SUPPLIED DATA:
- - - - -

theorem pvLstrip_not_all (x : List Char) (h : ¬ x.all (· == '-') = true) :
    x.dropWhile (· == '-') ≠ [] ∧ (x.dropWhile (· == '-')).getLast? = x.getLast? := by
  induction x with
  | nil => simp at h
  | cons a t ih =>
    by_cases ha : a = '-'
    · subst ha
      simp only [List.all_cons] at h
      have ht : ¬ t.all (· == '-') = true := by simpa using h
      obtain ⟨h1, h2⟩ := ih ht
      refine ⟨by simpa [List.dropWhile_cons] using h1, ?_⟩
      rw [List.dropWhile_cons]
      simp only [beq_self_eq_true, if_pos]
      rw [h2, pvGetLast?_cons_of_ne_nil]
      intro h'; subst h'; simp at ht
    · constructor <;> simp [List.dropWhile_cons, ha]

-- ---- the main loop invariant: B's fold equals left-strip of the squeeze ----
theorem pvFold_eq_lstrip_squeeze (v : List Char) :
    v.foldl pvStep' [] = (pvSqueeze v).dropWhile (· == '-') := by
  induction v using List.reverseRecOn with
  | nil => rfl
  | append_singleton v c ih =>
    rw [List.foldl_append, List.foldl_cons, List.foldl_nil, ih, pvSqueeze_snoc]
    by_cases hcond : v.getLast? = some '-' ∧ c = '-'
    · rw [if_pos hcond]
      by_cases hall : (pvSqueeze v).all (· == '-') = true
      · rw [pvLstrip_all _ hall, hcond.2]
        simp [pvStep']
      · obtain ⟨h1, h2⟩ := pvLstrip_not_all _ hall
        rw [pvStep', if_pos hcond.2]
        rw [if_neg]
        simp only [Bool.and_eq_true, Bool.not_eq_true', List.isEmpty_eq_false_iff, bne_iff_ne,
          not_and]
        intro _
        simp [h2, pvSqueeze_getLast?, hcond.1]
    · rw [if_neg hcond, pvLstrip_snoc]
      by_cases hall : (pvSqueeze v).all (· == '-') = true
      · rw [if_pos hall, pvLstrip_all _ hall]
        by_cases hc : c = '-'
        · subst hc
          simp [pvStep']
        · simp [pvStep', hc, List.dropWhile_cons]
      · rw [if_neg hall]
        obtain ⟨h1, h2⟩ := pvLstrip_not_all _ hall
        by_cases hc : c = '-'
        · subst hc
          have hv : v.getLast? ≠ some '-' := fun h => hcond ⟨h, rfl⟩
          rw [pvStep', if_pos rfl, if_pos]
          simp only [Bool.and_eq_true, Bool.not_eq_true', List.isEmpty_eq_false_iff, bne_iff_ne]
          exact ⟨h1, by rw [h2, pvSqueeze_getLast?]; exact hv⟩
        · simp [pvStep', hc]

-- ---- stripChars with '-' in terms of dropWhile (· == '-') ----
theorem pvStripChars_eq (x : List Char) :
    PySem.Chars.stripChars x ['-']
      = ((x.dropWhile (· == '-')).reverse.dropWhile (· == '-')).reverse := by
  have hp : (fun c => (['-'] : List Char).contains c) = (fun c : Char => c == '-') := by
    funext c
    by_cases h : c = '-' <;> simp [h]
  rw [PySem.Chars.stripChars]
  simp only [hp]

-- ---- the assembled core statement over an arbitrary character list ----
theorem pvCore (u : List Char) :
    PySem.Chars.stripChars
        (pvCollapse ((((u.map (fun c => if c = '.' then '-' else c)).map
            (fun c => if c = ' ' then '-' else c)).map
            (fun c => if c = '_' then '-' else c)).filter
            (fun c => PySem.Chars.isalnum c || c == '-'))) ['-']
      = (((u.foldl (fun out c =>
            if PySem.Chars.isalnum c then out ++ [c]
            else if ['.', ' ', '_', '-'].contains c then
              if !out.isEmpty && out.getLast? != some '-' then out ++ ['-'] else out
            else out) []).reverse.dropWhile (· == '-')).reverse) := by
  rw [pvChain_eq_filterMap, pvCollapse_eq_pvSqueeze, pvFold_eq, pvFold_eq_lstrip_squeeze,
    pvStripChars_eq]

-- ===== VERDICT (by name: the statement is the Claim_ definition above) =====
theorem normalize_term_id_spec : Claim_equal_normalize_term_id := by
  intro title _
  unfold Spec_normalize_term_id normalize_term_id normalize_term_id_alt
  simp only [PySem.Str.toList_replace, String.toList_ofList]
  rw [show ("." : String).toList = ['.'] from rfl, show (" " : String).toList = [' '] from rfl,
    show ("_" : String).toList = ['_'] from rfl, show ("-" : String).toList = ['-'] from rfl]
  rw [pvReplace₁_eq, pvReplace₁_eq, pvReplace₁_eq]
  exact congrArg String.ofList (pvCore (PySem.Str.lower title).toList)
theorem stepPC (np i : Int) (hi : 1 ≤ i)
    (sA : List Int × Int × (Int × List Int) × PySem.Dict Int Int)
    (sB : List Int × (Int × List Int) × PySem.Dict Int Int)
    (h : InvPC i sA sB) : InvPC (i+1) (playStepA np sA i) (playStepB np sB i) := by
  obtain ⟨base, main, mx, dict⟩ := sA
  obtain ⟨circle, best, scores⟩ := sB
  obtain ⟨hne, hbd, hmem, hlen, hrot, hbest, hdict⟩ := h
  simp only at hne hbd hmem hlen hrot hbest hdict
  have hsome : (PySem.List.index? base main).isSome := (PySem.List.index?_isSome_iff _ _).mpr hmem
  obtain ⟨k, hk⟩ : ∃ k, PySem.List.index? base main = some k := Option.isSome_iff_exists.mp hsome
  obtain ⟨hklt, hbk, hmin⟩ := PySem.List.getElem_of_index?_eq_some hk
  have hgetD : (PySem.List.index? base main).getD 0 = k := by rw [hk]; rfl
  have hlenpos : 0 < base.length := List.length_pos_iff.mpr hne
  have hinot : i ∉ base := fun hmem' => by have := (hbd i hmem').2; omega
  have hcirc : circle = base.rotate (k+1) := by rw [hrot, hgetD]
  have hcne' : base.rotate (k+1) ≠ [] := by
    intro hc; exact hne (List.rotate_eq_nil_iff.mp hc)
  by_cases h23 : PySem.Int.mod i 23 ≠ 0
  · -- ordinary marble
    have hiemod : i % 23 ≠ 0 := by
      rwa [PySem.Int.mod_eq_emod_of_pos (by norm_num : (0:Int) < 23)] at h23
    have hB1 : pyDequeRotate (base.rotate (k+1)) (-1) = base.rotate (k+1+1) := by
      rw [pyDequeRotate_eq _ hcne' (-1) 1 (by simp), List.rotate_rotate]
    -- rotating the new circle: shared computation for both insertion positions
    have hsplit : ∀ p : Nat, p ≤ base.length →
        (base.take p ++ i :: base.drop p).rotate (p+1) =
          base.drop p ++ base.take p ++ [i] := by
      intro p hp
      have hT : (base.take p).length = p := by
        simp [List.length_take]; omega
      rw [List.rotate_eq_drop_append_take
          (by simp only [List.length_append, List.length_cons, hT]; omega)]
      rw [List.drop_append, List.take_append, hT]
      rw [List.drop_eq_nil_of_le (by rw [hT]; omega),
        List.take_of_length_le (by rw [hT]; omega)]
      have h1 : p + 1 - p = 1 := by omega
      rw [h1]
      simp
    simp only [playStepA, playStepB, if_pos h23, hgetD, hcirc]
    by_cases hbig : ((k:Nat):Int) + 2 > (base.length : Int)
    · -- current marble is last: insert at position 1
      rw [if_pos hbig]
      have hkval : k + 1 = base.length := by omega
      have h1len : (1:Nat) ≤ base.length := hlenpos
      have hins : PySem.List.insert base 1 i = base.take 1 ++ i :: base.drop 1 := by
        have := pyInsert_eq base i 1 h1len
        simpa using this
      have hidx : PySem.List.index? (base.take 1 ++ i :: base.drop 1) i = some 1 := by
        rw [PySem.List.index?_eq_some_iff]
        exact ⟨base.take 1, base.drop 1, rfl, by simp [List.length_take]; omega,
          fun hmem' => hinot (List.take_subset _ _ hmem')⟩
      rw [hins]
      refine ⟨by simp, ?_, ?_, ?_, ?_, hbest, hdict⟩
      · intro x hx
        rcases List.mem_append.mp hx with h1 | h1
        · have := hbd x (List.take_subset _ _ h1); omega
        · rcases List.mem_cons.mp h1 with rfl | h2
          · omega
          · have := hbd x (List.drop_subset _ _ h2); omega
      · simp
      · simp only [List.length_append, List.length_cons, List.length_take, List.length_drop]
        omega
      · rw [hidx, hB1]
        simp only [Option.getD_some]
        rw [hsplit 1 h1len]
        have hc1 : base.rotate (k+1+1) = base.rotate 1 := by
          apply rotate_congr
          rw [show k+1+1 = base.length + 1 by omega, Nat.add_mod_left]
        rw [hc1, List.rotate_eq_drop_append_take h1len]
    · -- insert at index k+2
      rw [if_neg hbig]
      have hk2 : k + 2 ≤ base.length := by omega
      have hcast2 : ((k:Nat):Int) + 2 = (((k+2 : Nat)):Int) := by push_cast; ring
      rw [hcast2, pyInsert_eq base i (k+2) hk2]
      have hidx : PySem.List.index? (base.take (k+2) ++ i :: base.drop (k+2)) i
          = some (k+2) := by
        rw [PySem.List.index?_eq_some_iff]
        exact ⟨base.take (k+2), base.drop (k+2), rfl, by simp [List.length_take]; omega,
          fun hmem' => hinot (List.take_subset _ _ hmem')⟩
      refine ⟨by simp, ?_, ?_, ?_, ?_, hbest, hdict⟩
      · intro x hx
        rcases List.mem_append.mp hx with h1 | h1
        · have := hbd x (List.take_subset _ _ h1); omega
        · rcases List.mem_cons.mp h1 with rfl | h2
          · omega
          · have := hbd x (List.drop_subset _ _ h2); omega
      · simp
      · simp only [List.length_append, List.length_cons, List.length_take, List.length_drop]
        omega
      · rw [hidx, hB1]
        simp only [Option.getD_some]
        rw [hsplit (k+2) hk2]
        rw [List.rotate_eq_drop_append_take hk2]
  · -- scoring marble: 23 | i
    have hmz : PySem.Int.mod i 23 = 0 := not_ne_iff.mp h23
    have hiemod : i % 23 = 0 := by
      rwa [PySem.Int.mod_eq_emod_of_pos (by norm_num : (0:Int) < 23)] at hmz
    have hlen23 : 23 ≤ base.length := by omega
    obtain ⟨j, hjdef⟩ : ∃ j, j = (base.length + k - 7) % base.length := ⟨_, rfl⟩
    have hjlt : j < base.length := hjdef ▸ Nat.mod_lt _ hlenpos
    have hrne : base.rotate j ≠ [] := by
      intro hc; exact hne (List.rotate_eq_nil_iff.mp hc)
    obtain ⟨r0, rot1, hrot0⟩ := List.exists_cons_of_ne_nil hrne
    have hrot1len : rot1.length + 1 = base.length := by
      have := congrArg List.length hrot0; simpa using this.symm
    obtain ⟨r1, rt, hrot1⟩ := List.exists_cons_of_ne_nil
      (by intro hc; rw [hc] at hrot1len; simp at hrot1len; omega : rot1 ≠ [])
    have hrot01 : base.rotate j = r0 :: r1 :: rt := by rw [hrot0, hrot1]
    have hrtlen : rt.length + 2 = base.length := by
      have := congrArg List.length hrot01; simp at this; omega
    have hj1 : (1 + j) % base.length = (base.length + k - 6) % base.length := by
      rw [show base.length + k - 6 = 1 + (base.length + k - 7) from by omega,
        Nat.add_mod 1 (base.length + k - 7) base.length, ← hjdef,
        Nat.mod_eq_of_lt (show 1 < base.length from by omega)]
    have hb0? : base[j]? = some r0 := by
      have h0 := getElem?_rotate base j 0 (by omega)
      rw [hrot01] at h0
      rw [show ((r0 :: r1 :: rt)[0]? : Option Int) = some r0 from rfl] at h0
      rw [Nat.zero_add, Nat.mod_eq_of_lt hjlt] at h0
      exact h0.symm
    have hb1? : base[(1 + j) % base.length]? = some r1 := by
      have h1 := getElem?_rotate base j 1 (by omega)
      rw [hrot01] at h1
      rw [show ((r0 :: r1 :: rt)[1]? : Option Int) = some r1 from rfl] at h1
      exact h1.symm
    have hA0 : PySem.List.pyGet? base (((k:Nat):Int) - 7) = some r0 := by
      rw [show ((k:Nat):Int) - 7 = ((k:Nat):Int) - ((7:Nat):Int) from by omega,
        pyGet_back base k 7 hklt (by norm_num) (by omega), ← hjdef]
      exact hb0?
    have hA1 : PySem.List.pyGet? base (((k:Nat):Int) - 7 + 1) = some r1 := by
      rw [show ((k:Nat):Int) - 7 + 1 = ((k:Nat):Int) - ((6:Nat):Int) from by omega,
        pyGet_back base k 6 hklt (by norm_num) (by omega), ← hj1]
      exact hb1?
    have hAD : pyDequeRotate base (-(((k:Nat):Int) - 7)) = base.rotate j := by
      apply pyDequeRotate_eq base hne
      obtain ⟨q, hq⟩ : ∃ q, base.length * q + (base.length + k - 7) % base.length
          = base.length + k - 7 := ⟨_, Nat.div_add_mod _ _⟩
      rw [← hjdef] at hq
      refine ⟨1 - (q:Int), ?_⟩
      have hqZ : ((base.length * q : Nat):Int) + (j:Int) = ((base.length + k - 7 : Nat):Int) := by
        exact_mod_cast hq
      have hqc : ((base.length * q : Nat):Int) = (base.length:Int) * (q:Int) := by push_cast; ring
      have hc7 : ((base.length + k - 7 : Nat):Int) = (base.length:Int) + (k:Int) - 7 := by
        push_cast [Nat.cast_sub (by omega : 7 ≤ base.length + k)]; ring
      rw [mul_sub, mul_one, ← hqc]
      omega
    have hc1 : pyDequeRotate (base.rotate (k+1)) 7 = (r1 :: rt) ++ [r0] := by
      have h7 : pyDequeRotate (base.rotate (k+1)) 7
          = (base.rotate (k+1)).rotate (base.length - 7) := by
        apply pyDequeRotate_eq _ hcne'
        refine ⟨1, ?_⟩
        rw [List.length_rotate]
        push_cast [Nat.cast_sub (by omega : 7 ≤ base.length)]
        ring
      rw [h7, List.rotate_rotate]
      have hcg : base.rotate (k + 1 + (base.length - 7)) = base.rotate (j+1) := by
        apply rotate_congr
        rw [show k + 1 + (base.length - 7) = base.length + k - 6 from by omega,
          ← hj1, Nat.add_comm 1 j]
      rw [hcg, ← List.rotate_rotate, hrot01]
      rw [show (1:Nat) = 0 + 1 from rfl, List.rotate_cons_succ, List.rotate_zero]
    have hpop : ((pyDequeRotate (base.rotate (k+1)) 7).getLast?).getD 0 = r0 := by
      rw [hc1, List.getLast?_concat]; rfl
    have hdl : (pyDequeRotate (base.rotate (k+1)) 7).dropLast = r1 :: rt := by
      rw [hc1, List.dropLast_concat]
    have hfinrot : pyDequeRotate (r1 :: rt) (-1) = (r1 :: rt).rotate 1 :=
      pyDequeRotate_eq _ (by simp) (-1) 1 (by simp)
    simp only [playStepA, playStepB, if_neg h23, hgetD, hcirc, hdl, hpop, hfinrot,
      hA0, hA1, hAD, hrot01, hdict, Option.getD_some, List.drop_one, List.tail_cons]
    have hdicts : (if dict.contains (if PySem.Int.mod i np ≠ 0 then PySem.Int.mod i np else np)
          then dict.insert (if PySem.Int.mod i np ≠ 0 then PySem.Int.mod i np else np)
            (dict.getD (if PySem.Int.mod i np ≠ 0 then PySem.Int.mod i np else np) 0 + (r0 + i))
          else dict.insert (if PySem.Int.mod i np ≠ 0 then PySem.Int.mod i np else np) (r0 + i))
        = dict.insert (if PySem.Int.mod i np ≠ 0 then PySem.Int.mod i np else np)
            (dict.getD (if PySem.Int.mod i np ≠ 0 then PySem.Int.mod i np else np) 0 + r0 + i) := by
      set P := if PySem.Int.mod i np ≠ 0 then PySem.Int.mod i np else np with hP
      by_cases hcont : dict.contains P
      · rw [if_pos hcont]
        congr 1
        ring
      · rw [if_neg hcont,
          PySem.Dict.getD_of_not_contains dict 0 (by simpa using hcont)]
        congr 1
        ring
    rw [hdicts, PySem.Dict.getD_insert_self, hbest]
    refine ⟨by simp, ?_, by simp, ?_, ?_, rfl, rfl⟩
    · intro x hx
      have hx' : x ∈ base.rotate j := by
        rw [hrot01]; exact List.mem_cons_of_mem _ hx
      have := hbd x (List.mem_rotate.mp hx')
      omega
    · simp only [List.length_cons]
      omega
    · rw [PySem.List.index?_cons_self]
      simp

- - - - -

WHAT TO WORK ON: If a line of the material contains the word "hpop", pick it out and copy it.

OUTPUT BELOW:
    have hpop : ((pyDequeRotate (base.rotate (k+1)) 7).getLast?).getD 0 = r0 := by
    simp only [playStepA, playStepB, if_neg h23, hgetD, hcirc, hdl, hpop, hfinrot,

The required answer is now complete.